Saved data entries
# # # #

-- pv_equiv track=rewrite | github.com/yomhub/CodeLab | python/DP/1d.py | primes_sequence
-- ===== SOURCE A (Python) =====
-- def primes_sequence(A, B, C, D):
--     """
--     Given three prime numbers A, B and C and an integer D.
--     find the first(smallest) D integers which only have A, B, C or a combination of them as their prime factors.
--     """
--     x = 0
--     y = 0
--     z = 0
--     k = D
--     ans = [0]*(k+1)
--     ans[0] = 1
--     for i in range(1, k+1):
--         temp = min(A*ans[x], B*ans[y], C*ans[z])
--         ans[i] = temp
--         if temp == A*ans[x]:
--             x += 1
--         if temp == B*ans[y]:
--             y += 1
--         if temp == C*ans[z]:
--             z += 1
--     return ans[1:]
-- ===== SOURCE B (Python) =====
-- from collections import deque
--
-- def primes_sequence(A, B, C, D):
--     # Three FIFO queues of pending multiples instead of an answer array with
--     # three index pointers.  Equivalence is about the return value only.
--     res = []
--     qa, qb, qc = deque([A]), deque([B]), deque([C])
--     for _ in range(D):
--         t = min(qa[0], qb[0], qc[0])
--         res.append(t)
--         if qa[0] == t:
--             qa.popleft()
--         if qb[0] == t:
--             qb.popleft()
--         if qc[0] == t:
--             qc.popleft()
--         qa.append(A * t)
--         qb.append(B * t)
--         qc.append(C * t)
--     return res
-- ===== Notes on version B (the rewrite author's own statement) =====
-- stated objective: alternative
-- what changed: Replaces the preallocated answer array with three index pointers by three FIFO queues of pending multiples: each step takes the minimum of the three queue fronts, pops the fronts equal to it, and enqueues its three new multiples; no indexed array remains.
import Mathlib
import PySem

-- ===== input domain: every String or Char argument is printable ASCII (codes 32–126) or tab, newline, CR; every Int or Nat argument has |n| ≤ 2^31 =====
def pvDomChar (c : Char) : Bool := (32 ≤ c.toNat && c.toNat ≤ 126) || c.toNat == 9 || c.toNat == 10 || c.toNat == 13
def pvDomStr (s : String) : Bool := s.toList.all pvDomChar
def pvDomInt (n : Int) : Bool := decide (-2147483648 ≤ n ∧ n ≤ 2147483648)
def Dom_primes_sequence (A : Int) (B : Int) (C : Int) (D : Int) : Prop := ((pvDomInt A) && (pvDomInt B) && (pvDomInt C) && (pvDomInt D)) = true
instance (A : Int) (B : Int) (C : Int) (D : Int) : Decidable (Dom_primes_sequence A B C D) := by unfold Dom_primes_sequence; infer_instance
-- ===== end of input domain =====

-- ===== PORT A =====
-- One honest line: B keeps three FIFO queues of pending multiples instead of A's
-- answer array indexed by three pointers; same O(D) cost, different data structure.
-- A-side helper: the body of A's for-loop (reads ans[x],ans[y],ans[z], writes ans[i]).
-- The pyGetD reads are exact here: x,y,z stay nonnegative and strictly below the
-- filled prefix of ans, so the Python indexings never raise (proved in the lemmas).
def pvStepA (A : Int) (B : Int) (C : Int)
    (s : List Int × Int × Int × Int) (i : Int) : List Int × Int × Int × Int :=
  let ans := s.1
  let x := s.2.1
  let y := s.2.2.1
  let z := s.2.2.2
  let temp := min (min (A * PySem.List.pyGetD ans x 0) (B * PySem.List.pyGetD ans y 0))
      (C * PySem.List.pyGetD ans z 0)
  let ans' := PySem.List.pySetD ans i temp
  ( ans',
    if temp = A * PySem.List.pyGetD ans' x 0 then x + 1 else x,
    if temp = B * PySem.List.pyGetD ans' y 0 then y + 1 else y,
    if temp = C * PySem.List.pyGetD ans' z 0 then z + 1 else z )

def primes_sequence (A : Int) (B : Int) (C : Int) (D : Int) : List Int :=
  let k := D
  let ans0 := PySem.List.pySetD (List.replicate (k + 1).toNat (0 : Int)) 0 1
  let s := (PySem.List.pyRange 1 (k + 1) 1).foldl (pvStepA A B C) (ans0, 0, 0, 0)
  PySem.List.slice s.1 (some 1) none

-- ===== PORT B =====
-- B-side helper: the body of B's for-loop (state: result, and the three deques).
-- The headD reads are exact here: the queues are provably never empty, so the
-- Python deque[0] accesses never raise (proved in the lemmas).
def pvStepB (A : Int) (B : Int) (C : Int)
    (s : List Int × List Int × List Int × List Int) : List Int × List Int × List Int × List Int :=
  let res := s.1
  let qa := s.2.1
  let qb := s.2.2.1
  let qc := s.2.2.2
  let t := min (min (qa.headD 0) (qb.headD 0)) (qc.headD 0)
  ( res ++ [t],
    (if qa.headD 0 = t then qa.tail else qa) ++ [A * t],
    (if qb.headD 0 = t then qb.tail else qb) ++ [B * t],
    (if qc.headD 0 = t then qc.tail else qc) ++ [C * t] )

def primes_sequence_alt (A : Int) (B : Int) (C : Int) (D : Int) : List Int :=
  ((PySem.List.pyRange 0 D 1).foldl (fun s _ => pvStepB A B C s) ([], [A], [B], [C])).1

-- ===== PRECONDITION & SPEC =====
-- A raises IndexError (ans[0] = 1 on an empty preallocated list) exactly when D < 0;
-- Pre_ excludes only those crashing inputs.
def Pre_primes_sequence (A : Int) (B : Int) (C : Int) (D : Int) : Prop := 0 ≤ D
instance (A : Int) (B : Int) (C : Int) (D : Int) : Decidable (Pre_primes_sequence A B C D) := by
  unfold Pre_primes_sequence; infer_instance

def pvWitness_primes_sequence : Int × Int × Int × Int := (2, 3, 5, 4)

def Spec_primes_sequence (A : Int) (B : Int) (C : Int) (D : Int) (out : List Int) : Prop :=
  out = primes_sequence_alt A B C D
instance (A : Int) (B : Int) (C : Int) (D : Int) (out : List Int) :
    Decidable (Spec_primes_sequence A B C D out) := by
  unfold Spec_primes_sequence; infer_instance

-- ===== CLAIM (what is proved, stated in full; the proofs are below) =====
def Claim_equal_primes_sequence : Prop := ∀ (A : Int) (B : Int) (C : Int) (D : Int),
  Dom_primes_sequence A B C D → Pre_primes_sequence A B C D →
  Spec_primes_sequence A B C D (primes_sequence A B C D)

-- ===== LEMMAS AND PROOFS =====

-- a foldl whose body ignores the list element is an iterate
lemma pv_foldl_const {σ : Type} (f : σ → σ) :
    ∀ (l : List Int) (s : σ), l.foldl (fun s _ => f s) s = f^[l.length] s
  | [], _ => rfl
  | _ :: l, s => by
      simp only [List.foldl_cons, List.length_cons, Function.iterate_succ_apply]
      exact pv_foldl_const f l (f s)

-- setting at position l1.length writes into the head of l2
lemma pv_set_append {α : Type} : ∀ (l1 l2 : List α) (v : α),
    (l1 ++ l2).set l1.length v = l1 ++ l2.set 0 v
  | [], _, _ => rfl
  | a :: l1, l2, v => by
      simp only [List.cons_append, List.length_cons, List.set_cons_succ]
      rw [pv_set_append l1 l2 v]

-- the coupling invariant between A's (ans,x,y,z) and B's (res,qa,qb,qc)
lemma pv_main (A B C : Int) : ∀ (m : Nat) (p : List Int) (x y z : Nat),
    x < p.length + 1 → y < p.length + 1 → z < p.length + 1 →
    ((PySem.List.pyRange ((p.length : Int) + 1) ((p.length : Int) + 1 + (m : Int)) 1).foldl
        (pvStepA A B C) ((1 :: p) ++ List.replicate m 0, (x : Int), (y : Int), (z : Int))).1
      = 1 :: ((pvStepB A B C)^[m]
          (p, ((1 :: p).drop x).map (fun v => A * v),
              ((1 :: p).drop y).map (fun v => B * v),
              ((1 :: p).drop z).map (fun v => C * v))).1 := by
  intro m
  induction m with
  | zero =>
      intro p x y z hx hy hz
      rw [PySem.List.pyRange_one_eq_nil (by omega)]
      simp
  | succ m ih =>
      intro p x y z hx hy hz
      have hx' : x < (1 :: p).length := by simpa using hx
      have hy' : y < (1 :: p).length := by simpa using hy
      have hz' : z < (1 :: p).length := by simpa using hz
      rw [PySem.List.pyRange_one_cons (by push_cast; omega)]
      rw [List.foldl_cons]
      -- the values read by A
      have hget : ∀ (w : Nat) (hw : w < (1 :: p).length),
          PySem.List.pyGetD ((1 :: p) ++ List.replicate (m + 1) 0) (w : Int) 0 = (1 :: p)[w] := by
        intro w hw
        rw [PySem.List.pyGetD_natCast, List.getD_append _ _ _ _ hw, List.getD_eq_getElem _ _ hw]
      -- the fronts read by B
      have hhead : ∀ (w : Nat) (M : Int) (hw : w < (1 :: p).length),
          (((1 :: p).drop w).map (fun v => M * v)).headD 0 = M * (1 :: p)[w] := by
        intro w M hw
        rw [List.drop_eq_getElem_cons hw]
        simp
      rw [Function.iterate_succ_apply]
      -- abbreviations
      have hL : (1 :: p).length = p.length + 1 := by simp
      -- the minimum both sides compute
      set t := min (min (A * (1 :: p)[x]) (B * (1 :: p)[y])) (C * (1 :: p)[z]) with ht
      -- A's write: ans[i] = temp lands at the head of the zero padding
      have hset : PySem.List.pySetD ((1 :: p) ++ List.replicate (m + 1) (0 : Int))
          ((p.length : Int) + 1) t = (1 :: (p ++ [t])) ++ List.replicate m 0 := by
        have hc : ((p.length : Int) + 1) = (((p.length + 1 : Nat)) : Int) := by push_cast; ring
        rw [hc, PySem.List.pySetD_natCast, ← hL, pv_set_append, List.replicate_succ]
        simp
      -- reads from the updated list at an index below the filled prefix
      have hget' : ∀ (w : Nat) (hw : w < (1 :: p).length),
          PySem.List.pyGetD ((1 :: (p ++ [t])) ++ List.replicate m 0) (w : Int) 0
            = (1 :: p)[w] := by
        intro w hw
        have h1 : (1 :: (p ++ [t])) ++ List.replicate m (0 : Int)
            = ((1 :: p) ++ [t]) ++ List.replicate m 0 := by simp
        have hw2 : w < ((1 :: p) ++ [t]).length := by simp at hw ⊢; omega
        rw [h1, PySem.List.pyGetD_natCast, List.getD_append _ _ _ _ hw2,
          List.getD_append _ _ _ _ hw, List.getD_eq_getElem _ _ hw]
      have hcif : ∀ (c : Prop) [Decidable c] (w : Nat),
          (if c then (w : Int) + 1 else (w : Int)) = (((if c then w + 1 else w : Nat)) : Int) := by
        intro c _ w; split_ifs <;> push_cast <;> ring
      -- one A-step from this state
      have hstepA : pvStepA A B C ((1 :: p) ++ List.replicate (m + 1) 0, (x : Int), (y : Int), (z : Int))
            ((p.length : Int) + 1)
          = ((1 :: (p ++ [t])) ++ List.replicate m 0,
             ((if t = A * (1 :: p)[x] then x + 1 else x : Nat) : Int),
             ((if t = B * (1 :: p)[y] then y + 1 else y : Nat) : Int),
             ((if t = C * (1 :: p)[z] then z + 1 else z : Nat) : Int)) := by
        simp only [pvStepA, hget x hx', hget y hy', hget z hz', ← ht, hset,
          hget' x hx', hget' y hy', hget' z hz', hcif]
      -- one B-step from this state
      have hstepB : pvStepB A B C
            (p, ((1 :: p).drop x).map (fun v => A * v),
                ((1 :: p).drop y).map (fun v => B * v),
                ((1 :: p).drop z).map (fun v => C * v))
          = (p ++ [t],
             ((1 :: (p ++ [t])).drop (if t = A * (1 :: p)[x] then x + 1 else x)).map (fun v => A * v),
             ((1 :: (p ++ [t])).drop (if t = B * (1 :: p)[y] then y + 1 else y)).map (fun v => B * v),
             ((1 :: (p ++ [t])).drop (if t = C * (1 :: p)[z] then z + 1 else z)).map (fun v => C * v)) := by
        have hq : ∀ (M : Int) (w : Nat) (hw : w < (1 :: p).length),
            (if M * (1 :: p)[w] = t
                then (((1 :: p).drop w).map (fun v => M * v)).tail
                else ((1 :: p).drop w).map (fun v => M * v)) ++ [M * t]
              = ((1 :: (p ++ [t])).drop (if t = M * (1 :: p)[w] then w + 1 else w)).map
                  (fun v => M * v) := by
          intro M w hw
          have h1 : (1 :: (p ++ [t])) = (1 :: p) ++ [t] := by simp
          rw [h1]
          by_cases h : M * (1 :: p)[w] = t
          · rw [if_pos h, if_pos h.symm,
              List.drop_append_of_le_length (by omega), List.map_append, ← List.map_tail,
              List.tail_drop]
            simp
          · rw [if_neg h, if_neg (fun hh => h hh.symm),
              List.drop_append_of_le_length (by omega), List.map_append]
            simp
        simp only [pvStepB, hhead x A hx', hhead y B hy', hhead z C hz', ← ht]
        exact Prod.ext rfl (Prod.ext (hq A x hx') (Prod.ext (hq B y hy') (hq C z hz')))
      rw [hstepA, hstepB]
      -- align the remaining range with the IH's shape
      have hrange : PySem.List.pyRange ((p.length : Int) + 1 + 1)
            ((p.length : Int) + 1 + ((m : Int) + 1)) 1
          = PySem.List.pyRange (((p ++ [t]).length : Int) + 1)
            (((p ++ [t]).length : Int) + 1 + (m : Int)) 1 := by
        congr 1 <;> push_cast [List.length_append, List.length_cons, List.length_nil] <;> ring
      have := ih (p ++ [t]) (if t = A * (1 :: p)[x] then x + 1 else x)
        (if t = B * (1 :: p)[y] then y + 1 else y) (if t = C * (1 :: p)[z] then z + 1 else z)
        (by split_ifs <;> simp <;> omega) (by split_ifs <;> simp <;> omega)
        (by split_ifs <;> simp <;> omega)
      have hm1 : ((m + 1 : Nat) : Int) = (m : Int) + 1 := by push_cast; ring
      rw [hm1, hrange]
      simp only [List.cons_append, List.append_assoc] at this ⊢
      exact this

-- ===== VERDICT (by name: the statement is the Claim_ definition above) =====
theorem primes_sequence_spec : Claim_equal_primes_sequence := by
  intro A B C D hdom hpre
  unfold Pre_primes_sequence at hpre
  unfold Spec_primes_sequence primes_sequence primes_sequence_alt
  obtain ⟨m, rfl⟩ : ∃ m : Nat, D = (m : Int) := ⟨D.toNat, (Int.toNat_of_nonneg hpre).symm⟩
  have hinit : PySem.List.pySetD (List.replicate ((m : Int) + 1).toNat (0 : Int)) 0 1
      = (1 :: ([] : List Int)) ++ List.replicate m 0 := by
    have h1 : ((m : Int) + 1).toNat = m + 1 := by omega
    rw [h1]
    simp [List.replicate_succ, PySem.List.pySetD, PySem.List.pySet?, PySem.List.pyIdx?]
  have hmain := pv_main A B C m [] 0 0 0 (by simp) (by simp) (by simp)
  simp only [List.length_nil, Nat.cast_zero, zero_add, List.drop_zero, List.map_cons,
    List.map_nil, mul_one] at hmain
  rw [pv_foldl_const (pvStepB A B C), PySem.List.length_pyRange_one]
  simp only [hinit]
  rw [show ((m : Int) + 1) = 1 + (m : Int) by ring, hmain, PySem.List.slice_from_one]
  simp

# # # #

TASK OBJECTIVE:
Take the lines above from the one containing "(s : List Int × Int" down to the one containing "if temp = A", and transcribe them exactly, both ends included.

COMPLETED EXERCISE:
    (s : List Int × Int × Int × Int) (i : Int) : List Int × Int × Int × Int :=
  let ans := s.1
  let x := s.2.1
  let y := s.2.2.1
  let z := s.2.2.2
  let temp := min (min (A * PySem.List.pyGetD ans x 0) (B * PySem.List.pyGetD ans y 0))
      (C * PySem.List.pyGetD ans z 0)
  let ans' := PySem.List.pySetD ans i temp
  ( ans',
    if temp = A * PySem.List.pyGetD ans' x 0 then x + 1 else x,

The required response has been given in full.